-- pv_equiv track=rewrite | github.com/cocm1324/algo | leetcode/30day/w1_07.py | ce
-- ===== SOURCE A (Python) =====
-- def ce(arr):
-- 	counterSum = 0
-- 	counter = dict()
-- 	setConversion = set(arr)
-- 	for el in arr:
-- 		if (not(el + 1 in counter)):
-- 			counter[el + 1] = 1
-- 		else:
-- 			counter[el + 1] += 1
-- 	for el in setConversion:
-- 		if (el in counter):
-- 			counterSum += counter[el]
--
-- 	return counterSum
-- ===== SOURCE B (Python) =====
-- def ce(arr):
--     s = set(arr)
--     return sum(1 for x in arr if x + 1 in s)
-- ===== Notes on version B (the rewrite author's own statement) =====
-- stated objective: simpler
-- what changed: Replaces A's counter dict plus a second loop over the distinct values by a single pass over arr counting elements x with x+1 in the set built once.
import Mathlib
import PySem

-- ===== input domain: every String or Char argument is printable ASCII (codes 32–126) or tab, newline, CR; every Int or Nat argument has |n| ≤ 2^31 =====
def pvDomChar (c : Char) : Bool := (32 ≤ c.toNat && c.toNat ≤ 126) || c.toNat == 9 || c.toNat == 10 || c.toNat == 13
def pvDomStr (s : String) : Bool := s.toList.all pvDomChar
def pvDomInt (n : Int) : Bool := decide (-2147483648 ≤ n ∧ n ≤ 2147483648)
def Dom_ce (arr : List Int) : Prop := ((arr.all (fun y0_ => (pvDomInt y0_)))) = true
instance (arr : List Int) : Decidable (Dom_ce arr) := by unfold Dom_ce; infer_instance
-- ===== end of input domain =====

-- B replaces A's counter dict + second loop over the distinct values by one counting pass over arr.

-- ===== PORT A =====
def ce (arr : List Int) : Int :=
  let counter : PySem.Dict Int Int :=
    arr.foldl (fun d el =>
      if !(d.contains (el + 1)) then d.insert (el + 1) 1
      else d.insert (el + 1) (d.getD (el + 1) 0 + 1)) PySem.Dict.empty
  let setConversion : PySem.Set Int := PySem.Set.ofList arr
  -- Python iterates the set in hash order; the summed result does not depend on the order
  let counterSum : Int :=
    setConversion.foldl (fun s el =>
      if counter.contains el then s + counter.getD el 0 else s) 0
  counterSum

-- ===== PORT B =====
def ce_alt (arr : List Int) : Int :=
  let s : PySem.Set Int := PySem.Set.ofList arr
  arr.foldl (fun acc x => if PySem.Set.contains s (x + 1) then acc + 1 else acc) 0

-- ===== PRECONDITION & SPEC =====
def Spec_ce (arr : List Int) (out : Int) : Prop := out = ce_alt arr
instance (arr : List Int) (out : Int) : Decidable (Spec_ce arr out) := by unfold Spec_ce; infer_instance

-- ===== CLAIM (what is proved, stated in full; the proofs are below) =====
def Claim_equal_ce : Prop := ∀ (arr : List Int), Dom_ce arr → Spec_ce arr (ce arr)

-- ===== LEMMAS AND PROOFS =====

-- A's counter-building loop is exactly Counter(arr.map (·+1)).
lemma ce_counter_eq (arr : List Int) :
    arr.foldl (fun d el =>
      if !(d.contains (el + 1)) then d.insert (el + 1) 1
      else d.insert (el + 1) (d.getD (el + 1) 0 + 1)) PySem.Dict.empty
    = PySem.Dict.counter (arr.map (· + 1)) := by
  have h := PySem.List.foldl_congr_mem
    (l := arr) (init := (PySem.Dict.empty : PySem.Dict Int Int))
    (f := fun d el =>
      if !(d.contains (el + 1)) then d.insert (el + 1) 1
      else d.insert (el + 1) (d.getD (el + 1) 0 + 1))
    (g := fun d el => d.insert (el + 1) (d.getD (el + 1) 0 + 1))
    (by
      intro d el _
      by_cases hc : d.contains (el + 1)
      · simp [hc]
      · simp only [Bool.not_eq_true] at hc
        simp [hc, PySem.Dict.getD_of_not_contains _ _ hc])
  rw [h, ← PySem.Dict.foldl_insert_getD_add_one_eq_counter, List.foldl_map]

-- Prepending y to the counted list adds 1 to the sum iff y ∈ S (S without duplicates).
lemma sum_count_cons (S : List Int) (hS : S.Nodup) (y : Int) (m : List Int) :
    (S.map (fun el => (((y :: m).count el : Nat) : Int))).sum
    = (S.map (fun el => ((m.count el : Nat) : Int))).sum + (if y ∈ S then 1 else 0) := by
  induction S with
  | nil => simp
  | cons a S ihS =>
    have ha : a ∉ S := (List.nodup_cons.mp hS).1
    have ih := ihS (List.nodup_cons.mp hS).2
    by_cases hay : a = y
    · subst hay
      simp only [List.map_cons, List.sum_cons, List.count_cons_self, ih]
      simp [ha]
      ring
    · have hcnt : (((y :: m).count a : Nat) : Int) = ((m.count a : Nat) : Int) := by
        simp [Ne.symm hay]
      have hmem : (y ∈ a :: S) ↔ y ∈ S := by
        rw [List.mem_cons]
        exact or_iff_right (fun h => hay h.symm)
      simp only [List.map_cons, List.sum_cons, hcnt, ih, hmem]
      split_ifs <;> ring

-- Σ over a Nodup list S of m.count el equals m.countP (· ∈ S).
lemma sum_count_eq_countP (S m : List Int) (hS : S.Nodup) :
    (S.map (fun el => ((m.count el : Nat) : Int))).sum = (m.countP (fun y => decide (y ∈ S)) : Int) := by
  induction m with
  | nil => simp
  | cons y m ih =>
    rw [sum_count_cons S hS y m, ih, List.countP_cons]
    by_cases hy : y ∈ S <;> simp [hy]

lemma ce_eq (arr : List Int) : ce arr = ce_alt arr := by
  unfold ce ce_alt
  dsimp only
  rw [ce_counter_eq]
  -- A's second loop: drop the contains test (count is 0 outside the keys), then sum
  have h2 : (PySem.Set.ofList arr).foldl (fun s el =>
      if (PySem.Dict.counter (arr.map (· + 1))).contains el
      then s + (PySem.Dict.counter (arr.map (· + 1))).getD el 0 else s) 0
      = (PySem.Set.ofList arr).foldl
          (fun s el => s + (PySem.Dict.counter (arr.map (· + 1))).getD el 0) 0 := by
    apply PySem.List.foldl_congr_mem
    intro s el _
    by_cases hc : (PySem.Dict.counter (arr.map (· + 1))).contains el
    · simp [hc]
    · simp only [Bool.not_eq_true] at hc
      simp [hc, PySem.Dict.getD_of_not_contains _ _ hc]
  -- B's loop: reindex over arr.map (·+1), then it is a countP
  have h3 := PySem.List.foldl_if_add_one
    (fun y => PySem.Set.contains (PySem.Set.ofList arr) y) (arr.map (· + 1)) 0
  rw [List.foldl_map] at h3
  rw [h2, PySem.List.foldl_add, h3]
  have hmap : (PySem.Set.ofList arr).map
        (fun el => (PySem.Dict.counter (arr.map (· + 1))).getD el 0)
      = (PySem.Set.ofList arr).map (fun el => (((arr.map (· + 1)).count el : Nat) : Int)) :=
    List.map_congr_left (fun el _ => PySem.Dict.getD_counter _ _)
  rw [hmap, sum_count_eq_countP _ _ (PySem.Set.nodup_ofList arr)]
  have hp : (fun y : Int => decide (y ∈ PySem.Set.ofList arr))
      = (fun y : Int => PySem.Set.contains (PySem.Set.ofList arr) y) := by
    funext y
    simp [PySem.Set.contains]
  rw [hp]

-- ===== VERDICT (by name: the statement is the Claim_ definition above) =====
theorem ce_spec : Claim_equal_ce := by
  intro arr _
  unfold Spec_ce
  exact ce_eq arr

Directions – Within the listing above, copy each line that has the string "stated".

Response for this exercise –
-- stated objective: simpler
-- ===== CLAIM (what is proved, stated in full; the proofs are below) =====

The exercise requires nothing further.